15 O argumento pressupõe que ou que a tradição subjacente é pré-mateana ou que o próprio evangelho foi escrito antes de 70 AD, pois depois desse tempo as pessoas em posição de saber a verdade teriam sido mortas ou dispersadas. Que a tradição seja pré-mateana fica claro: (1) a polêmica judaica por trás da história muito provavelmente surgiu da própria Jerusalém, em reação à proclamação apostólica da ressurreição. (2) Uma reconstrução da história da polêmica mostra que Mateus herdou a controvérsia sobre a guarda. Que ele não tenha inventado a guarda desde o princípio para contra-atuar diante da simples acusação judaica de roubo fica evidente a partir dos elementos do sono e do suborno dos guardas. (3) A própria narrativa contém características não-mateanas, como indicado na nota 5. Que o Evangelho de Pedro conheça tradição não- mateana da história da guarda também indica que a história não se originou com Mateus. Uma vez que a controvérsia, dessa maneira, antedata a destruição de Jerusalém, é muito difícil construí-la como calorosa discussão sobre uma entidade imaginária. Essa conclusão só é reforçada se o próprio Mateus foi escrito antes de 70 AD, como sustentado, por exemplo, por Bo Reicke, ‘Synoptic Prophecies on the Destruction of Jerusalem’, in Studies in New Testament and Early Christian Literature, ed. D. E. Aune (Leiden: E. J. Brill, 1972), pp. 121-34; J. A. T. Robinson, Redating the New Testament (Londres: SCM Press, 1976), pp. 19-26, 86-117.
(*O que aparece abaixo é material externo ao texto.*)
-- pv_equiv track=rewrite | github.com/contatoinstitutodrudi/drudi-astro | scripts/fix_breadcrumb_pills.py | remove_badge_pill
-- ===== SOURCE A (Python) =====
-- def remove_badge_pill(text: str) -> tuple[str, int]:
--     """Remove o bloco <div ... bg-gold/15 border border-gold/30 rounded-full ...> ... </div>"""
--     lines = text.split("\n")
--     result = []
--     skip = False
--     depth = 0
--     removed = 0
--
--     i = 0
--     while i < len(lines):
--         line = lines[i]
--
--         if not skip:
--             # Detectar início do badge pill hero
--             if (
--                 "inline-flex" in line
--                 and "bg-gold/15" in line
--                 and "border-gold/30" in line
--                 and "rounded-full" in line
--                 and "aos-element" in line  # só os badges hero dos institutos
--             ):
--                 skip = True
--                 depth = line.count("<div") - line.count("</div>")
--                 removed += 1
--                 i += 1
--                 continue
--         else:
--             depth += line.count("<div") - line.count("</div>")
--             if depth <= 0:
--                 skip = False
--                 i += 1
--                 continue
--             i += 1
--             continue
--
--         result.append(line)
--         i += 1
--
--     return "\n".join(result), removed
-- ===== SOURCE B (Python) =====
-- def remove_badge_pill(text: str) -> tuple[str, int]:
--     """Remove o bloco <div ... bg-gold/15 border border-gold/30 rounded-full ...> ... </div>"""
--     lines = text.split("\n")
--     n = len(lines)
--
--     # Pass 1: collect each badge block as a half-open index range [start, end).
--     ranges = []
--     i = 0
--     while i < n:
--         line = lines[i]
--         if (
--             "inline-flex" in line
--             and "bg-gold/15" in line
--             and "border-gold/30" in line
--             and "rounded-full" in line
--             and "aos-element" in line
--         ):
--             depth = line.count("<div") - line.count("</div>")
--             j = i + 1
--             while j < n:
--                 depth += lines[j].count("<div") - lines[j].count("</div>")
--                 j += 1
--                 if depth <= 0:
--                     break
--             ranges.append((i, j))
--             i = j
--         else:
--             i += 1
--
--     # Pass 2: keep exactly the lines whose index lies in no removal range.
--     kept = [ln for idx, ln in enumerate(lines)
--             if not any(a <= idx < b for a, b in ranges)]
--     return "\n".join(kept), len(ranges)
-- ===== Notes on version B (the rewrite author's own statement) =====
-- stated objective: alternative
-- what changed: A's single while-loop with a skip flag and mutable depth is replaced by two passes: pass 1 collects each badge block as an index range [start, end) via a nested consuming loop, pass 2 keeps exactly the lines whose index lies in no range and returns len(ranges) as the removed count.
import Mathlib
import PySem

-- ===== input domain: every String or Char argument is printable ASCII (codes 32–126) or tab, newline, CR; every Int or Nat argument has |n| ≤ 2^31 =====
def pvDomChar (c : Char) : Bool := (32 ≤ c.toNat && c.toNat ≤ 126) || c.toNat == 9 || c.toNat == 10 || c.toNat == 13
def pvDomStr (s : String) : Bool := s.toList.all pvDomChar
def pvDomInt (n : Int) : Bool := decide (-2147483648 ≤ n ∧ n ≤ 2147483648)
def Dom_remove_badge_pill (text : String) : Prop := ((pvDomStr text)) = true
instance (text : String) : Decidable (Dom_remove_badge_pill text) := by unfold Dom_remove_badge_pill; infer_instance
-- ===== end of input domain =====

-- B replaces A's skip-flag single loop by two passes — collect badge blocks as index ranges,
-- then filter lines by range membership (objective: alternative decomposition, same cost).

-- shared helpers: the badge-start test and a line's <div>-balance (both Pythons contain these expressions)
def rbpStart (line : List Char) : Bool :=
  PySem.Chars.isIn "inline-flex".toList line &&
  PySem.Chars.isIn "bg-gold/15".toList line &&
  PySem.Chars.isIn "border-gold/30".toList line &&
  PySem.Chars.isIn "rounded-full".toList line &&
  PySem.Chars.isIn "aos-element".toList line

def rbpBal (line : List Char) : Int :=
  (PySem.Chars.count line "<div".toList : Int) - (PySem.Chars.count line "</div>".toList : Int)

-- ===== PORT A =====
-- A's while-loop over `lines` with state (skip, depth, result, removed), branch for branch
def rbpLoopA : List (List Char) → Bool → Int → List (List Char) → Int → List (List Char) × Int
  | [], _, _, result, removed => (result, removed)
  | line :: rest, false, depth, result, removed =>
    if rbpStart line then
      rbpLoopA rest true (rbpBal line) result (removed + 1)
    else
      rbpLoopA rest false depth (result ++ [line]) removed
  | line :: rest, true, depth, result, removed =>
    let d := depth + rbpBal line
    if d ≤ 0 then rbpLoopA rest false d result removed
    else rbpLoopA rest true d result removed

def remove_badge_pill (text : String) : String × Int :=
  let lines := PySem.Chars.splitOn text.toList "\n".toList
  let r := rbpLoopA lines false 0 [] 0
  (String.ofList (PySem.Chars.join "\n".toList r.1), r.2)

-- ===== PORT B =====
-- B's inner while: consume a block given the running depth and the next index j; returns (end index, remaining lines)
def rbpConsume : List (List Char) → Int → Nat → Nat × List (List Char)
  | [], _, j => (j, [])
  | line :: rest, depth, j =>
    let d := depth + rbpBal line
    if d ≤ 0 then (j + 1, rest) else rbpConsume rest d (j + 1)

theorem rbpConsume_len_le : ∀ (rest : List (List Char)) (d : Int) (j : Nat),
    (rbpConsume rest d j).2.length ≤ rest.length := by
  intro rest
  induction rest with
  | nil => intro d j; simp [rbpConsume]
  | cons l t ih =>
    intro d j
    simp only [rbpConsume]
    split
    · simp
    · exact le_trans (ih _ _) (by simp)

-- B's outer while (pass 1): collect the removal ranges [i, j)
def rbpCollect : List (List Char) → Nat → List (Nat × Nat)
  | [], _ => []
  | line :: rest, i =>
    if rbpStart line then
      let c := rbpConsume rest (rbpBal line) (i + 1)
      (i, c.1) :: rbpCollect c.2 c.1
    else rbpCollect rest (i + 1)
termination_by xs _ => xs.length
decreasing_by
  · exact Nat.lt_succ_of_le (rbpConsume_len_le _ _ _)
  · simp

-- B's `any(a <= idx < b for a, b in ranges)`
def rbpInAny (ranges : List (Nat × Nat)) (idx : Nat) : Bool :=
  ranges.any (fun r => decide (r.1 ≤ idx) && decide (idx < r.2))

def remove_badge_pill_alt (text : String) : String × Int :=
  let lines := PySem.Chars.splitOn text.toList "\n".toList
  let ranges := rbpCollect lines 0
  let kept := ((lines.zipIdx 0).filter (fun p => !rbpInAny ranges p.2)).map Prod.fst
  (String.ofList (PySem.Chars.join "\n".toList kept), (ranges.length : Int))

-- ===== PRECONDITION & SPEC =====
def Spec_remove_badge_pill (text : String) (out : String × Int) : Prop := out = remove_badge_pill_alt text
instance (text : String) (out : String × Int) : Decidable (Spec_remove_badge_pill text out) := by unfold Spec_remove_badge_pill; infer_instance

-- ===== CLAIM (what is proved, stated in full; the proofs are below) =====
def Claim_equal_remove_badge_pill : Prop := ∀ (text : String), Dom_remove_badge_pill text → Spec_remove_badge_pill text (remove_badge_pill text)

-- ===== LEMMAS AND PROOFS =====

-- in A's non-skip mode the depth parameter is dead state
theorem rbpLoopA_depth_irrel : ∀ (xs : List (List Char)) (d1 d2 : Int) (acc : List (List Char)) (r : Int),
    rbpLoopA xs false d1 acc r = rbpLoopA xs false d2 acc r := by
  intro xs
  induction xs with
  | nil => intros; rfl
  | cons l t ih =>
    intro d1 d2 acc r
    simp only [rbpLoopA]
    split
    · rfl
    · exact ih _ _ _ _

-- rbpConsume returns (j + k, rest.drop k) for the number k of consumed lines
theorem rbpConsume_spec : ∀ (rest : List (List Char)) (d : Int) (j : Nat),
    ∃ k, k ≤ rest.length ∧ rbpConsume rest d j = (j + k, rest.drop k) := by
  intro rest
  induction rest with
  | nil => intro d j; exact ⟨0, by simp [rbpConsume]⟩
  | cons l t ih =>
    intro d j
    simp only [rbpConsume]
    split
    · exact ⟨1, by simp⟩
    · obtain ⟨k, hk, he⟩ := ih (d + rbpBal l) (j + 1)
      refine ⟨k + 1, by simpa using hk, ?_⟩
      rw [he]
      simp
      omega

-- A's skip mode equals B's consume: it resumes fresh on the remainder rbpConsume returns
theorem rbpLoopA_skip_eq_consume : ∀ (rest : List (List Char)) (d : Int) (j : Nat)
    (acc : List (List Char)) (r : Int),
    rbpLoopA rest true d acc r = rbpLoopA (rbpConsume rest d j).2 false 0 acc r := by
  intro rest
  induction rest with
  | nil => intros; rfl
  | cons l t ih =>
    intro d j acc r
    simp only [rbpLoopA, rbpConsume]
    split
    · exact rbpLoopA_depth_irrel _ _ _ _ _
    · exact ih _ (j + 1) _ _

-- every range collected from offset i starts at ≥ i and is nonempty
theorem rbpCollect_bounds : ∀ (n : Nat) (xs : List (List Char)), xs.length ≤ n →
    ∀ (i : Nat) (r : Nat × Nat), r ∈ rbpCollect xs i → i ≤ r.1 ∧ r.1 < r.2 := by
  intro n
  induction n with
  | zero =>
    intro xs hx
    rw [List.length_eq_zero_iff.mp (Nat.le_zero.mp hx)]
    intro i r h
    simp [rbpCollect] at h
  | succ n ih =>
    intro xs hx i r h
    cases xs with
    | nil => simp [rbpCollect] at h
    | cons l rest =>
      by_cases hs : rbpStart l
      · obtain ⟨k, hk, hc⟩ := rbpConsume_spec rest (rbpBal l) (i + 1)
        rw [rbpCollect, if_pos hs, hc] at h
        simp only [List.mem_cons] at h
        rcases h with h | h
        · subst h; simp; omega
        · have hlen : (rest.drop k).length ≤ n := by
            simp at hx ⊢; omega
          have := ih (rest.drop k) hlen (i + 1 + k) r h
          omega
      · rw [rbpCollect, if_neg hs] at h
        have hlen : rest.length ≤ n := by simp at hx; omega
        have := ih rest hlen (i + 1) r h
        omega

-- main invariant: A's loop from fresh state = B's ranges-filter of the suffix enumerated from i
theorem rbp_main : ∀ (n : Nat) (xs : List (List Char)), xs.length ≤ n → ∀ (i : Nat)
    (acc : List (List Char)) (r : Int),
    rbpLoopA xs false 0 acc r =
      (acc ++ ((xs.zipIdx i).filter (fun p => !rbpInAny (rbpCollect xs i) p.2)).map Prod.fst,
       r + ((rbpCollect xs i).length : Int)) := by
  intro n
  induction n with
  | zero =>
    intro xs hx
    rw [List.length_eq_zero_iff.mp (Nat.le_zero.mp hx)]
    intro i acc r
    simp [rbpLoopA, rbpCollect]
  | succ n ih =>
    intro xs hx i acc r
    cases xs with
    | nil => simp [rbpLoopA, rbpCollect]
    | cons l rest =>
      have hrest : rest.length ≤ n := by simp at hx; omega
      by_cases hs : rbpStart l
      · -- start line: A enters skip mode, B records a range
        obtain ⟨k, hk, hc⟩ := rbpConsume_spec rest (rbpBal l) (i + 1)
        rw [rbpLoopA, if_pos hs, rbpLoopA_skip_eq_consume rest (rbpBal l) (i + 1) acc (r + 1), hc]
        have hdlen : (rest.drop k).length ≤ n := by simp; omega
        rw [ih (rest.drop k) hdlen (i + 1 + k) acc (r + 1)]
        rw [rbpCollect, if_pos hs, hc]
        simp only [Prod.mk.injEq]
        constructor
        · -- kept lines coincide
          rw [List.zipIdx_cons]
          generalize hrs : rbpCollect (List.drop k rest) (i + 1 + k) = rs
          have hsplit : rest.zipIdx (i + 1) =
              (List.take k rest).zipIdx (i + 1) ++ (List.drop k rest).zipIdx (i + 1 + k) := by
            conv_lhs => rw [← List.take_append_drop k rest]
            rw [List.zipIdx_append]
            congr 2
            simp
            omega
          rw [hsplit, List.filter_cons, List.filter_append]
          have hhead : (!rbpInAny ((i, i + 1 + k) :: rs) (l, i).2) = false := by
            simp [rbpInAny]
            omega
          rw [hhead]
          have htake : (List.filter (fun p => !rbpInAny ((i, i + 1 + k) :: rs) p.2)
              ((List.take k rest).zipIdx (i + 1))) = [] := by
            rw [List.filter_eq_nil_iff]
            rintro ⟨x, m⟩ hm
            have hb := List.mem_zipIdx hm
            have htk : (List.take k rest).length = k := by simp; omega
            rw [htk] at hb
            simp [rbpInAny]
            omega
          rw [htake]
          have hcongr : (List.filter (fun p => !rbpInAny ((i, i + 1 + k) :: rs) p.2)
              ((List.drop k rest).zipIdx (i + 1 + k))) =
              (List.filter (fun p => !rbpInAny rs p.2)
              ((List.drop k rest).zipIdx (i + 1 + k))) := by
            apply List.filter_congr
            rintro ⟨x, m⟩ hm
            have hb := List.mem_zipIdx hm
            simp [rbpInAny]
            omega
          rw [hcongr]
          simp
        · simp only [List.length_cons]
          push_cast
          ring
      · -- ordinary line: kept by both
        rw [rbpLoopA, if_neg hs, ih rest hrest (i + 1) (acc ++ [l]) r]
        rw [rbpCollect, if_neg hs]
        simp only [Prod.mk.injEq]
        constructor
        · rw [List.zipIdx_cons, List.filter_cons]
          have hhead : (!rbpInAny (rbpCollect rest (i + 1)) i) = true := by
            simp only [rbpInAny, Bool.not_eq_true', List.any_eq_false]
            rintro ⟨a, b⟩ hab
            have := rbpCollect_bounds rest.length rest le_rfl (i + 1) (a, b) hab
            simp
            omega
          rw [hhead]
          simp
        · simp

-- ===== VERDICT =====
theorem remove_badge_pill_spec : Claim_equal_remove_badge_pill := by
  intro text _
  unfold Spec_remove_badge_pill remove_badge_pill remove_badge_pill_alt
  simp only
  rw [rbp_main (PySem.Chars.splitOn text.toList "\n".toList).length _ le_rfl 0 [] 0]
  simp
16 Mahoney objeta que os judeus argumentaram como fizeram somente porque teria sido “sem graça” dizer que o túmulo era desconhecido ou estava perdido (Robert Mahoney, Two Disciples at the Tomb, TW 6 [Berna: Herbert Lang, 1974], p. 100). Mas nisso Grass está correto: se o sepulcro fosse desconhecido ou estivesse perdido, os pregadores da ressurreição teriam se deparado com a reação de Atos 2.13: “Eles estão embriagados com vinho”. Seriamente duvido se o ser “sem graça”, incolor, seria considerado pela hierarquia judaica como algo tão grosseiro que eles preferiram inventar o túmulo vazio para os cristãos. E, se o local do sepultamento de Jesus era conhecido, como é provável (Blinzler, ‘Grablegung’, pp. 94-6, 101-2), a reação dos judeus se torna ainda mais problemática: pois, em vez de apontarem para o túmulo de Jesus ou exporem o cadáver, eles se emaranharam em desesperada série de absurdos, tentando explicar a ausência do corpo dele. O fato de os inimigos do Cristianismo terem se sentido obrigados a explicar o túmulo vazio mostra não somente que o túmulo era conhecido (confirmação da história do sepultamento), mas também que estava vazio.